═══ Working data

-- pv_equiv track=rewrite | github.com/struggling-student/PythonExercises | Esami/2020-2021/Esame-5/esamePY/program.sol.py | trova_foglie
-- ===== SOURCE A (Python) =====
-- def trova_foglie(stringa):
--     if stringa == '' or len(set(stringa.lower())) == 1:
--         return { stringa }
--     else:
--         return { foglia
--                 for i in range(len(stringa)-1)
--                 if len(set(stringa[i:i+2].lower()))==2
--                 for foglia in trova_foglie(stringa[:i]+stringa[i+2:])
--                 }
-- ===== SOURCE B (Python) =====
-- def trova_foglie(stringa):
--     cache = {}
--
--     def go(s):
--         r = cache.get(s)
--         if r is not None:
--             return r
--         if s == '' or len(set(s.lower())) == 1:
--             r = {s}
--         else:
--             low = s.lower()
--             r = set()
--             for i in range(len(s) - 1):
--                 if low[i] != low[i + 1]:
--                     r = r | go(s[:i] + s[i + 2:])
--         cache[s] = r
--         return r
--
--     return go(stringa)
-- ===== Notes on version B (the rewrite author's own statement) =====
-- stated objective: faster
-- what changed: B memoizes the recursion with a per-string cache and accumulates leaves by set union over index pairs with differing lowercased chars, so each distinct reachable substring is expanded once instead of exponentially many times.
import Mathlib
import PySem

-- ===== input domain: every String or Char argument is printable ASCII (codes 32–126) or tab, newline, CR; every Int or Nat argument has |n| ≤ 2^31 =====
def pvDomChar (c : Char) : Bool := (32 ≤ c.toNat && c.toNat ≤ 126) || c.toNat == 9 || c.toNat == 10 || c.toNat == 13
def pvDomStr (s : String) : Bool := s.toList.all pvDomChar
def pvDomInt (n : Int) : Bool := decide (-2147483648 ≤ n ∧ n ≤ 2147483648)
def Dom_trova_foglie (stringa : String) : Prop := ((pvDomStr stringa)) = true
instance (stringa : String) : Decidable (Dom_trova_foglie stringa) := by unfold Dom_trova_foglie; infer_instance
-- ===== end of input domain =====

-- B memoizes the recursion with a per-string cache (union of cached child results); A recomputes subproblems exponentially often.
-- The equivalence below is about the returned Python SET, modelled as the first-occurrence-ordered list of distinct leaves.

-- ===== PORT A =====
-- termination helper: the child string stringa[:i]+stringa[i+2:] is 2 shorter
theorem pv_child_len {cs : List Char} {i : Int} (h0 : 0 ≤ i) (h1 : i < (cs.length : Int) - 1) :
    (PySem.List.slice cs none (some i) ++ PySem.List.slice cs (some (i + 2)) none).length < cs.length := by
  rw [PySem.List.slice_to cs h0, PySem.List.slice_from cs (by omega)]
  simp only [List.length_append, List.length_take, List.length_drop]
  omega

def trova_foglie_core (cs : List Char) : List String :=
  if cs = [] ∨ (PySem.Set.ofList (PySem.Chars.lower cs)).length = 1 then
    [String.ofList cs]
  else
    PySem.Set.ofList
      (((PySem.List.pyRange 0 ((cs.length : Int) - 1) 1).attach).flatMap
        (fun iw =>
          if (PySem.Set.ofList (PySem.Chars.lower (PySem.List.slice cs (some iw.1) (some (iw.1 + 2))))).length = 2 then
            trova_foglie_core (PySem.List.slice cs none (some iw.1) ++ PySem.List.slice cs (some (iw.1 + 2)) none)
          else []))
termination_by cs.length
decreasing_by
  have h := PySem.List.mem_pyRange_one.mp iw.2
  exact pv_child_len h.1 h.2

def trova_foglie (stringa : String) : List String := trova_foglie_core stringa.toList

-- ===== PORT B =====
-- go(s): look the string up in the cache; else base case {s}; else union go(child) over indices i
-- with low[i] != low[i+1]; store the result in the cache before returning.
def trova_foglie_go (cs : List Char) (cache : PySem.Dict String (List String)) :
    List String × PySem.Dict String (List String) :=
  match cache.get? (String.ofList cs) with
  | some r => (r, cache)
  | none =>
    let r :=
      if cs = [] ∨ (PySem.Set.ofList (PySem.Chars.lower cs)).length = 1 then
        ([String.ofList cs], cache)
      else
        let low := PySem.Chars.lower cs
        ((PySem.List.pyRange 0 ((cs.length : Int) - 1) 1).attach).foldl
          (fun (acc : List String × PySem.Dict String (List String)) iw =>
            if PySem.List.pyGetD low iw.1 ' ' ≠ PySem.List.pyGetD low (iw.1 + 1) ' ' then
              let pr := trova_foglie_go
                (PySem.List.slice cs none (some iw.1) ++ PySem.List.slice cs (some (iw.1 + 2)) none) acc.2
              (PySem.Set.union acc.1 pr.1, pr.2)
            else acc)
          (PySem.Set.empty, cache)
    (r.1, r.2.insert (String.ofList cs) r.1)
termination_by cs.length
decreasing_by
  have h := PySem.List.mem_pyRange_one.mp iw.2
  exact pv_child_len h.1 h.2

def trova_foglie_alt (stringa : String) : List String :=
  (trova_foglie_go stringa.toList PySem.Dict.empty).1

-- ===== PRECONDITION & SPEC =====
def Spec_trova_foglie (stringa : String) (out : List String) : Prop := out = trova_foglie_alt stringa
instance (stringa : String) (out : List String) : Decidable (Spec_trova_foglie stringa out) := by unfold Spec_trova_foglie; infer_instance

-- ===== CLAIM (what is proved, stated in full; the proofs are below) =====
def Claim_equal_trova_foglie : Prop := ∀ (stringa : String), Dom_trova_foglie stringa → Spec_trova_foglie stringa (trova_foglie stringa)

-- ===== LEMMAS AND PROOFS =====
theorem pv_pair (x y : Char) : (PySem.Set.ofList [x,y]).length = 2 ↔ x ≠ y := by
  by_cases h : x = y <;> simp [PySem.Set.ofList, PySem.Set.add, h, eq_comm, PySem.Set.contains]

theorem pv_slice_pair (cs : List Char) {i : Int} (h0 : 0 ≤ i) (h1 : i < (cs.length:Int) - 1) :
    PySem.List.slice cs (some i) (some (i+2)) =
      [cs[i.toNat]'(by omega), cs[i.toNat+1]'(by omega)] := by
  rw [PySem.List.slice_toNat cs h0 (by omega)]
  have h2 : (i+2).toNat - i.toNat = 2 := by omega
  have d1 : List.drop i.toNat cs = cs[i.toNat]'(by omega) :: List.drop (i.toNat+1) cs :=
    List.drop_eq_getElem_cons (by omega)
  have d2 : List.drop (i.toNat+1) cs = cs[i.toNat+1]'(by omega) :: List.drop (i.toNat+2) cs :=
    List.drop_eq_getElem_cons (by omega)
  rw [h2, d1, d2]
  rfl

theorem pv_lower_map (l : List Char) : PySem.Chars.lower l = l.map PySem.Chars.lowerChar := rfl

theorem pv_cond (cs : List Char) {i : Int} (h0 : 0 ≤ i) (h1 : i < (cs.length:Int) - 1) :
    ((PySem.Set.ofList (PySem.Chars.lower (PySem.List.slice cs (some i) (some (i+2))))).length = 2)
    ↔ ¬(PySem.List.pyGetD (PySem.Chars.lower cs) i ' ' = PySem.List.pyGetD (PySem.Chars.lower cs) (i+1) ' ') := by
  have hl : (PySem.Chars.lower cs).length = cs.length := by rw [pv_lower_map]; simp
  rw [pv_slice_pair cs h0 h1, pv_lower_map,
      PySem.List.pyGetD_eq_getElem _ _ h0 (by rw [hl]; omega),
      PySem.List.pyGetD_eq_getElem _ _ (by omega) (by rw [hl]; omega)]
  have h3 : (i+1).toNat = i.toNat + 1 := by omega
  simp only [List.map_cons, List.map_nil, pv_lower_map, List.getElem_map, h3, pv_pair]

theorem pv_foldl_union {α : Type} (g : α → List String) (l : List α) (ys : List String) :
    l.foldl (fun acc x => PySem.Set.union acc (g x)) (PySem.Set.ofList ys)
      = PySem.Set.ofList (ys ++ l.flatMap g) := by
  induction l generalizing ys with
  | nil => simp
  | cons x t ih =>
    simp only [List.foldl_cons, List.flatMap_cons]
    rw [show PySem.Set.union (PySem.Set.ofList ys) (g x)
          = PySem.Set.update (PySem.Set.ofList ys) (g x) from rfl,
        ← PySem.Set.ofList_append, ih, List.append_assoc]

def pvGood (c : PySem.Dict String (List String)) : Prop :=
  ∀ k v, c.get? k = some v → v = trova_foglie_core k.toList

theorem pvGood_insert {c : PySem.Dict String (List String)} (hc : pvGood c)
    (cs : List Char) {v : List String} (hv : v = trova_foglie_core cs) :
    pvGood (c.insert (String.ofList cs) v) := by
  intro k' v' h
  by_cases hk : k' = String.ofList cs
  · subst hk
    rw [PySem.Dict.get?_insert_self] at h
    cases h
    simpa [String.toList_ofList] using hv
  · rw [PySem.Dict.get?_insert_of_ne _ _ hk] at h
    exact hc _ _ h

theorem pv_fold_thread (cs : List Char)
    (IH : ∀ ds : List Char, ds.length < cs.length → ∀ c, pvGood c →
      (trova_foglie_go ds c).1 = trova_foglie_core ds ∧ pvGood (trova_foglie_go ds c).2)
    (l : List {i : Int // i ∈ PySem.List.pyRange 0 ((cs.length:Int)-1) 1})
    (acc : List String) (c : PySem.Dict String (List String)) (hc : pvGood c) :
    (l.foldl (fun (acc : List String × PySem.Dict String (List String)) iw =>
        if PySem.List.pyGetD (PySem.Chars.lower cs) iw.1 ' ' ≠ PySem.List.pyGetD (PySem.Chars.lower cs) (iw.1 + 1) ' ' then
          let pr := trova_foglie_go
            (PySem.List.slice cs none (some iw.1) ++ PySem.List.slice cs (some (iw.1 + 2)) none) acc.2
          (PySem.Set.union acc.1 pr.1, pr.2)
        else acc) (acc, c)).1
      = l.foldl (fun acc iw =>
          PySem.Set.union acc
            (if PySem.List.pyGetD (PySem.Chars.lower cs) iw.1 ' ' ≠ PySem.List.pyGetD (PySem.Chars.lower cs) (iw.1 + 1) ' ' then
              trova_foglie_core (PySem.List.slice cs none (some iw.1) ++ PySem.List.slice cs (some (iw.1 + 2)) none)
            else [])) acc
    ∧ pvGood (l.foldl (fun (acc : List String × PySem.Dict String (List String)) iw =>
        if PySem.List.pyGetD (PySem.Chars.lower cs) iw.1 ' ' ≠ PySem.List.pyGetD (PySem.Chars.lower cs) (iw.1 + 1) ' ' then
          let pr := trova_foglie_go
            (PySem.List.slice cs none (some iw.1) ++ PySem.List.slice cs (some (iw.1 + 2)) none) acc.2
          (PySem.Set.union acc.1 pr.1, pr.2)
        else acc) (acc, c)).2 := by
  induction l generalizing acc c with
  | nil => exact ⟨rfl, hc⟩
  | cons x t ih =>
    simp only [List.foldl_cons]
    by_cases hcond : PySem.List.pyGetD (PySem.Chars.lower cs) x.1 ' ' ≠ PySem.List.pyGetD (PySem.Chars.lower cs) (x.1 + 1) ' '
    · have hb := PySem.List.mem_pyRange_one.mp x.2
      have hchild := pv_child_len hb.1 hb.2
      have hgo := IH _ hchild c hc
      simp only [if_pos hcond]
      rw [hgo.1]
      exact ih _ _ hgo.2
    · simp only [if_neg hcond]
      have hupd : PySem.Set.union acc ([] : List String) = acc := rfl
      rw [hupd]
      exact ih acc c hc

theorem pv_go_correct (n : Nat) : ∀ cs : List Char, cs.length ≤ n → ∀ cache, pvGood cache →
    (trova_foglie_go cs cache).1 = trova_foglie_core cs ∧ pvGood (trova_foglie_go cs cache).2 := by
  induction n using Nat.strong_induction_on with
  | _ n ih =>
    intro cs hlen cache hc
    rw [trova_foglie_go]
    cases hget : cache.get? (String.ofList cs) with
    | some r =>
      refine ⟨?_, hc⟩
      have := hc _ _ hget
      simpa [String.toList_ofList] using this
    | none =>
      by_cases hbase : cs = [] ∨ (PySem.Set.ofList (PySem.Chars.lower cs)).length = 1
      · simp only [if_pos hbase]
        have hv : [String.ofList cs] = trova_foglie_core cs := by
          rw [trova_foglie_core]; simp [hbase]
        exact ⟨hv, pvGood_insert hc cs hv⟩
      · simp only [if_neg hbase]
        have hn : 1 ≤ cs.length := by
          rcases cs with _ | ⟨a, t⟩
          · exact absurd (Or.inl rfl) hbase
          · simp
        have IH' : ∀ ds : List Char, ds.length < cs.length → ∀ c, pvGood c →
            (trova_foglie_go ds c).1 = trova_foglie_core ds ∧ pvGood (trova_foglie_go ds c).2 := by
          intro ds hd c hgc
          exact ih (n - 1) (by omega) ds (by omega) c hgc
        have hthread := pv_fold_thread cs IH'
          ((PySem.List.pyRange 0 ((cs.length:Int)-1) 1).attach) PySem.Set.empty cache hc
        have hpure := pv_foldl_union
          (fun (iw : {i : Int // i ∈ PySem.List.pyRange 0 ((cs.length:Int)-1) 1}) =>
            if PySem.List.pyGetD (PySem.Chars.lower cs) iw.1 ' ' ≠ PySem.List.pyGetD (PySem.Chars.lower cs) (iw.1 + 1) ' ' then
              trova_foglie_core (PySem.List.slice cs none (some iw.1) ++ PySem.List.slice cs (some (iw.1 + 2)) none)
            else [])
          ((PySem.List.pyRange 0 ((cs.length:Int)-1) 1).attach) []
        have hcongr : ((PySem.List.pyRange 0 ((cs.length:Int)-1) 1).attach).flatMap
            (fun (iw : {i : Int // i ∈ PySem.List.pyRange 0 ((cs.length:Int)-1) 1}) =>
              if PySem.List.pyGetD (PySem.Chars.lower cs) iw.1 ' ' ≠ PySem.List.pyGetD (PySem.Chars.lower cs) (iw.1 + 1) ' ' then
                trova_foglie_core (PySem.List.slice cs none (some iw.1) ++ PySem.List.slice cs (some (iw.1 + 2)) none)
              else [])
          = ((PySem.List.pyRange 0 ((cs.length:Int)-1) 1).attach).flatMap
            (fun iw =>
              if (PySem.Set.ofList (PySem.Chars.lower (PySem.List.slice cs (some iw.1) (some (iw.1 + 2))))).length = 2 then
                trova_foglie_core (PySem.List.slice cs none (some iw.1) ++ PySem.List.slice cs (some (iw.1 + 2)) none)
              else []) := by
          refine List.flatMap_congr ?_
          intro iw _
          have hb := PySem.List.mem_pyRange_one.mp iw.2
          have hiff := pv_cond cs hb.1 hb.2
          by_cases hcond : (PySem.Set.ofList (PySem.Chars.lower (PySem.List.slice cs (some iw.1) (some (iw.1 + 2))))).length = 2
          · rw [if_pos (hiff.mp hcond), if_pos hcond]
          · rw [if_neg (fun hh => hcond (hiff.mpr hh)), if_neg hcond]
        have hval : ((((PySem.List.pyRange 0 ((cs.length:Int)-1) 1).attach).foldl
            (fun (acc : List String × PySem.Dict String (List String)) iw =>
              if PySem.List.pyGetD (PySem.Chars.lower cs) iw.1 ' ' ≠ PySem.List.pyGetD (PySem.Chars.lower cs) (iw.1 + 1) ' ' then
                let pr := trova_foglie_go
                  (PySem.List.slice cs none (some iw.1) ++ PySem.List.slice cs (some (iw.1 + 2)) none) acc.2
                (PySem.Set.union acc.1 pr.1, pr.2)
              else acc) (PySem.Set.empty, cache)).1)
            = trova_foglie_core cs := by
          rw [hthread.1,
              show (PySem.Set.empty : List String) = PySem.Set.ofList [] from rfl, hpure]
          simp only [List.nil_append]
          rw [hcongr]
          rw [trova_foglie_core]
          simp only [if_neg hbase]
        exact ⟨hval, pvGood_insert hthread.2 cs hval⟩

theorem pvGood_empty : pvGood PySem.Dict.empty := by
  intro k v h
  simp [PySem.Dict.empty, PySem.Dict.get?] at h

theorem pv_main (stringa : String) : trova_foglie stringa = trova_foglie_alt stringa := by
  unfold trova_foglie trova_foglie_alt
  exact (pv_go_correct stringa.toList.length stringa.toList le_rfl PySem.Dict.empty pvGood_empty).1.symm

-- ===== VERDICT (by name: the statement is the Claim_ definition above) =====
theorem trova_foglie_spec : Claim_equal_trova_foglie := by
  intro stringa _
  exact pv_main stringa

══════

How to complete this task:
The required output is the exact run of lines from the beginning of the records to the line with "import PySem", that line included.

Solution to this task:
-- pv_equiv track=rewrite | github.com/struggling-student/PythonExercises | Esami/2020-2021/Esame-5/esamePY/program.sol.py | trova_foglie
-- ===== SOURCE A (Python) =====
-- def trova_foglie(stringa):
--     if stringa == '' or len(set(stringa.lower())) == 1:
--         return { stringa }
--     else:
--         return { foglia
--                 for i in range(len(stringa)-1)
--                 if len(set(stringa[i:i+2].lower()))==2
--                 for foglia in trova_foglie(stringa[:i]+stringa[i+2:])
--                 }
-- ===== SOURCE B (Python) =====
-- def trova_foglie(stringa):
--     cache = {}
--
--     def go(s):
--         r = cache.get(s)
--         if r is not None:
--             return r
--         if s == '' or len(set(s.lower())) == 1:
--             r = {s}
--         else:
--             low = s.lower()
--             r = set()
--             for i in range(len(s) - 1):
--                 if low[i] != low[i + 1]:
--                     r = r | go(s[:i] + s[i + 2:])
--         cache[s] = r
--         return r
--
--     return go(stringa)
-- ===== Notes on version B (the rewrite author's own statement) =====
-- stated objective: faster
-- what changed: B memoizes the recursion with a per-string cache and accumulates leaves by set union over index pairs with differing lowercased chars, so each distinct reachable substring is expanded once instead of exponentially many times.
import Mathlib
import PySem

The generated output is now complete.